Take a look here at the loop section - http://en.wikipedia.org/wiki/ARM_architecture
Basically you'll want something like:
void brighten(unsigned char* src, unsigned char* dst, int numPixels, int intensity) {
asm volatile (
"\t mov r3, #0\n"
"Lloop:\n"
"\t cmp r3, %2\n"
"\t bge Lend\n"
"\t ldrb r4, [%0, r3]\n"
"\t add r4, r4, %3\n"
"\t strb r4, [%1, r3]\n"
"\t add r3, r3, #1\n"
"\t b Lloop\n"
"Lend:\n"
: "=r"(src), "=r"(dst), "=r"(numPixels), "=r"(intensity)
: "0"(src), "1"(dst), "2"(numPixels), "3"(intensity)
: "cc", "r3", "r4");
}
Update:
And here's that NEON version:
void brighten_neon(unsigned char* src, unsigned char* dst, int numPixels, int intensity) {
asm volatile (
"\t mov r4, #0\n"
"\t vdup.8 d1, %3\n"
"Lloop2:\n"
"\t cmp r4, %2\n"
"\t bge Lend2\n"
"\t vld1.8 d0, [%0]!\n"
"\t vqadd.s8 d0, d0, d1\n"
"\t vst1.8 d0, [%1]!\n"
"\t add r4, r4, #8\n"
"\t b Lloop2\n"
"Lend2:\n"
: "=r"(src), "=r"(dst), "=r"(numPixels), "=r"(intensity)
: "0"(src), "1"(dst), "2"(numPixels), "3"(intensity)
: "cc", "r4", "d1", "d0");
}
So this NEON version will do 8 at a time.
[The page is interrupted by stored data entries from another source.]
-- pv_equiv track=rewrite | github.com/yunmuxize/Dryad_V2 | tofino/scripts/analysis/search_optimal_no_range.py | get_ranges_for_path
-- ===== SOURCE A (Python) =====
-- FEATURE_BITS = {
--     'Total length': 16,
--     'Protocol': 8,
--     'IPV4 Flags (DF)': 1,
--     'Time to live': 8,
--     'Src Port': 16,
--     'Dst Port': 16,
--     'TCP flags (Reset)': 1,
--     'TCP flags (Syn)': 1
-- }
--
-- FEATURE_ORDER = [
--     'Total length', 'Protocol', 'IPV4 Flags (DF)', 'Time to live',
--     'Src Port', 'Dst Port', 'TCP flags (Reset)', 'TCP flags (Syn)'
-- ]
--
-- def get_ranges_for_path(path):
--     ranges = {f: [0, (1 << FEATURE_BITS[f]) - 1] for f in FEATURE_ORDER}
--     for feat, op, thres in path:
--         t_int = int(thres)
--         if op == '<=':
--             ranges[feat][1] = min(ranges[feat][1], t_int)
--         else:
--             ranges[feat][0] = max(ranges[feat][0], t_int + 1)
--     return ranges
-- ===== SOURCE B (Python) =====
-- FEATURE_BITS = {
--     'Total length': 16,
--     'Protocol': 8,
--     'IPV4 Flags (DF)': 1,
--     'Time to live': 8,
--     'Src Port': 16,
--     'Dst Port': 16,
--     'TCP flags (Reset)': 1,
--     'TCP flags (Syn)': 1
-- }
--
-- FEATURE_ORDER = [
--     'Total length', 'Protocol', 'IPV4 Flags (DF)', 'Time to live',
--     'Src Port', 'Dst Port', 'TCP flags (Reset)', 'TCP flags (Syn)'
-- ]
--
-- def get_ranges_for_path(path):
--     # Group the constraints per feature first, then reduce each group with one
--     # max/min expression, instead of mutating a ranges dict constraint by constraint.
--     lower_bumps = {f: [] for f in FEATURE_ORDER}
--     upper_caps = {f: [] for f in FEATURE_ORDER}
--     for feat, op, thres in path:
--         if op == '<=':
--             upper_caps[feat].append(int(thres))
--         else:
--             lower_bumps[feat].append(int(thres) + 1)
--     return {f: [max([0] + lower_bumps[f]),
--                 min([(1 << FEATURE_BITS[f]) - 1] + upper_caps[f])]
--             for f in FEATURE_ORDER}
-- ===== Notes on version B (the rewrite author's own statement) =====
-- stated objective: alternative
-- what changed: A makes one pass mutating a pre-initialised ranges dict constraint by constraint; B first groups each feature's lower/upper constraint thresholds into two dicts of lists and then builds each range with a single max/min reduction per feature.
import Mathlib
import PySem

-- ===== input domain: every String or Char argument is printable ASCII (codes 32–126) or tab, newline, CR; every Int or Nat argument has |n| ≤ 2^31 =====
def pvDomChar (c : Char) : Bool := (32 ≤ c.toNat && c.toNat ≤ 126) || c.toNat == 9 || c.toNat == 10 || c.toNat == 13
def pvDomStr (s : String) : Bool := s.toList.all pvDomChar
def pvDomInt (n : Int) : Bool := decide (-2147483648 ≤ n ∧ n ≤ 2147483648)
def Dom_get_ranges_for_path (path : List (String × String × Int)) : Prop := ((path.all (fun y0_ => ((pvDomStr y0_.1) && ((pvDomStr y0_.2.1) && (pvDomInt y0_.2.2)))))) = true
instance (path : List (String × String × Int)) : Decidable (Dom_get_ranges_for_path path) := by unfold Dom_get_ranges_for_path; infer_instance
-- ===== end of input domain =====

-- B replaces A's single constraint-by-constraint pass over a mutable ranges dict by a
-- grouping pass (per-feature lists of lower/upper thresholds) followed by one max/min
-- reduction per feature (alternative decomposition, same results).


-- ===== PORT A =====
def pvFeatureBits : List (String × Nat) :=
  [("Total length", 16), ("Protocol", 8), ("IPV4 Flags (DF)", 1), ("Time to live", 8),
   ("Src Port", 16), ("Dst Port", 16), ("TCP flags (Reset)", 1), ("TCP flags (Syn)", 1)]

def pvFeatureOrder : List String :=
  ["Total length", "Protocol", "IPV4 Flags (DF)", "Time to live",
   "Src Port", "Dst Port", "TCP flags (Reset)", "TCP flags (Syn)"]

-- (1 << FEATURE_BITS[f]) - 1  (f is always a key of FEATURE_BITS where A evaluates this)
def pvMaxVal (f : String) : Int := ((1 : Int) <<< ((pvFeatureBits.lookup f).getD 0)) - 1

-- ranges[feat][1] = min(ranges[feat][1], t)  (the values are always 2-element lists)
def pvSetHi (r : List Int) (t : Int) : List Int :=
  match r with
  | [lo, hi] => [lo, min hi t]
  | r => r

-- ranges[feat][0] = max(ranges[feat][0], t + 1)
def pvSetLo (r : List Int) (t : Int) : List Int :=
  match r with
  | [lo, hi] => [max lo (t + 1), hi]
  | r => r

-- one iteration of A's loop (the ranges dict is an insertion-ordered association list;
-- keys never change, so the in-place item update is a map over the entries)
def pvStepA (d : List (String × List Int)) (e : String × String × Int) : List (String × List Int) :=
  if e.2.1 = "<=" then
    d.map (fun kv => if kv.1 = e.1 then (kv.1, pvSetHi kv.2 e.2.2) else kv)
  else
    d.map (fun kv => if kv.1 = e.1 then (kv.1, pvSetLo kv.2 e.2.2) else kv)

def get_ranges_for_path (path : List (String × String × Int)) : List (String × List Int) :=
  path.foldl pvStepA (pvFeatureOrder.map (fun f => (f, [0, pvMaxVal f])))

-- ===== PORT B =====
-- {f: [] for f in FEATURE_ORDER}
def pvEmptyLists : PySem.Dict String (List Int) :=
  PySem.Dict.ofList (pvFeatureOrder.map (fun f => (f, ([] : List Int))))

-- one iteration of B's grouping loop over (lower_bumps, upper_caps)
def pvStepB (st : PySem.Dict String (List Int) × PySem.Dict String (List Int))
    (e : String × String × Int) :
    PySem.Dict String (List Int) × PySem.Dict String (List Int) :=
  if e.2.1 = "<=" then (st.1, st.2.modify e.1 [] (· ++ [e.2.2]))
  else (st.1.modify e.1 [] (· ++ [e.2.2 + 1]), st.2)

def get_ranges_for_path_alt (path : List (String × String × Int)) : List (String × List Int) :=
  let st := path.foldl pvStepB (pvEmptyLists, pvEmptyLists)
  pvFeatureOrder.map (fun f =>
    (f, [(st.1.getD f []).foldl max 0,
         (st.2.getD f []).foldl min (pvMaxVal f)]))

-- ===== PRECONDITION & SPEC =====
-- A (and B) raise KeyError when a path entry names a feature outside FEATURE_ORDER;
-- exactly those inputs are excluded.
def Pre_get_ranges_for_path (path : List (String × String × Int)) : Prop :=
  ∀ e ∈ path, e.1 ∈ pvFeatureOrder
instance (path : List (String × String × Int)) : Decidable (Pre_get_ranges_for_path path) := by unfold Pre_get_ranges_for_path; infer_instance

def pvWitness_get_ranges_for_path : (List (String × String × Int)) :=
  [("Src Port", "<=", 100), ("Protocol", ">", 5), ("Src Port", ">", 7)]

def Spec_get_ranges_for_path (path : List (String × String × Int)) (out : List (String × List Int)) : Prop := out = get_ranges_for_path_alt path
instance (path : List (String × String × Int)) (out : List (String × List Int)) : Decidable (Spec_get_ranges_for_path path out) := by unfold Spec_get_ranges_for_path; infer_instance

-- ===== CLAIM (what is proved, stated in full; the proofs are below) =====
def Claim_equal_get_ranges_for_path : Prop := ∀ (path : List (String × String × Int)), Dom_get_ranges_for_path path → Pre_get_ranges_for_path path → Spec_get_ranges_for_path path (get_ranges_for_path path)

-- ===== LEMMAS AND PROOFS =====

-- one A-step on a ranges list of the canonical map shape, as an update of the bound functions
lemma stepA_map (a b : String → Int) (e : String × String × Int) :
    pvStepA (pvFeatureOrder.map (fun f => (f, [a f, b f]))) e =
    pvFeatureOrder.map (fun f =>
      (f, [if e.1 = f ∧ ¬ e.2.1 = "<=" then max (a f) (e.2.2 + 1) else a f,
           if e.1 = f ∧ e.2.1 = "<=" then min (b f) e.2.2 else b f])) := by
  unfold pvStepA
  by_cases hop : e.2.1 = "<=" <;>
    simp only [hop, if_true, if_false, List.map_map] <;>
    · refine List.map_congr_left (fun f _ => ?_)
      by_cases hf : e.1 = f
      · subst hf; simp [pvSetHi, pvSetLo]
      · have hf' : ¬ f = e.1 := fun h => hf h.symm
        simp [hf', hf]

-- A's whole loop keeps the canonical map shape, folding each bound separately
lemma foldA_char (path : List (String × String × Int)) (a b : String → Int) :
    path.foldl pvStepA (pvFeatureOrder.map (fun f => (f, [a f, b f]))) =
    pvFeatureOrder.map (fun f =>
      (f, [path.foldl (fun x e => if e.1 = f ∧ ¬ e.2.1 = "<=" then max x (e.2.2 + 1) else x) (a f),
           path.foldl (fun x e => if e.1 = f ∧ e.2.1 = "<=" then min x e.2.2 else x) (b f)])) := by
  induction path generalizing a b with
  | nil => rfl
  | cons e rest ih =>
      simp only [List.foldl_cons, stepA_map a b e, ih]

-- a guarded reduction over the path is the reduction of the filtered-and-mapped path
lemma foldl_if_eq_filter_map (P : String × String × Int → Prop) [DecidablePred P]
    (g : String × String × Int → Int) (op : Int → Int → Int)
    (path : List (String × String × Int)) (x : Int) :
    path.foldl (fun x e => if P e then op x (g e) else x) x =
    ((path.filter (fun e => P e)).map g).foldl op x := by
  induction path generalizing x with
  | nil => rfl
  | cons e rest ih =>
      by_cases h : P e <;> simp [h, ih]

-- B's grouping loop splits into two independent modify-append loops
lemma foldB_split (path : List (String × String × Int))
    (L U : PySem.Dict String (List Int)) :
    path.foldl pvStepB (L, U) =
    (((path.filter (fun e => ¬ e.2.1 = "<=")).map (fun e => (e.1, e.2.2 + 1))).foldl
        (fun d p => d.modify p.1 [] (· ++ [p.2])) L,
     ((path.filter (fun e => e.2.1 = "<=")).map (fun e => (e.1, e.2.2))).foldl
        (fun d p => d.modify p.1 [] (· ++ [p.2])) U) := by
  induction path generalizing L U with
  | nil => rfl
  | cons e rest ih =>
      by_cases h : e.2.1 = "<=" <;> simp [pvStepB, h, ih]

lemma emptyLists_getD (f : String) : pvEmptyLists.getD f [] = [] := by
  have h : pvEmptyLists = PySem.Dict.mk (pvFeatureOrder.map (fun f => (f, ([] : List Int)))) := by
    decide
  rw [h]
  simp only [pvFeatureOrder, List.map, PySem.Dict.getD_eq_get?_getD, PySem.Dict.get?_mk_cons]
  split_ifs <;> rfl

-- ===== VERDICT (by name: the statement is the Claim_ definition above) =====
theorem get_ranges_for_path_spec : Claim_equal_get_ranges_for_path := by
  intro path _ _
  unfold Spec_get_ranges_for_path get_ranges_for_path get_ranges_for_path_alt
  rw [foldA_char path (fun _ => 0) (fun f => pvMaxVal f), foldB_split]
  refine List.map_congr_left (fun f _ => ?_)
  rw [foldl_if_eq_filter_map (fun e => e.1 = f ∧ ¬ e.2.1 = "<=") (fun e => e.2.2 + 1) max path 0,
      foldl_if_eq_filter_map (fun e => e.1 = f ∧ e.2.1 = "<=") (fun e => e.2.2) min path (pvMaxVal f),
      PySem.Dict.getD_foldl_modify_append, PySem.Dict.getD_foldl_modify_append,
      emptyLists_getD]
  simp only [List.nil_append, List.filter_map, List.map_map, List.filter_filter,
    Prod.mk.injEq, List.cons.injEq, true_and, and_true]
  constructor
  · refine congrArg (List.foldl max 0) ?_
    simp only [Function.comp_def]
    refine congrArg _ (List.filter_congr (fun e _ => ?_))
    by_cases h1 : e.1 = f <;> by_cases h2 : e.2.1 = "<=" <;> simp [h1, h2]
  · refine congrArg (List.foldl min (pvMaxVal f)) ?_
    simp only [Function.comp_def]
    refine congrArg _ (List.filter_congr (fun e _ => ?_))
    by_cases h1 : e.1 = f <;> by_cases h2 : e.2.1 = "<=" <;> simp [h1, h2]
It does however not check that numPixels
is divisible by 8 so you'd definitely want to do that otherwise things will go wrong! Anyway, it's just a start at showing you what can be done. Notice the same number of instructions, but action on eight pixels of data at once. Oh and it's got the saturation in there as well that I assume you would want.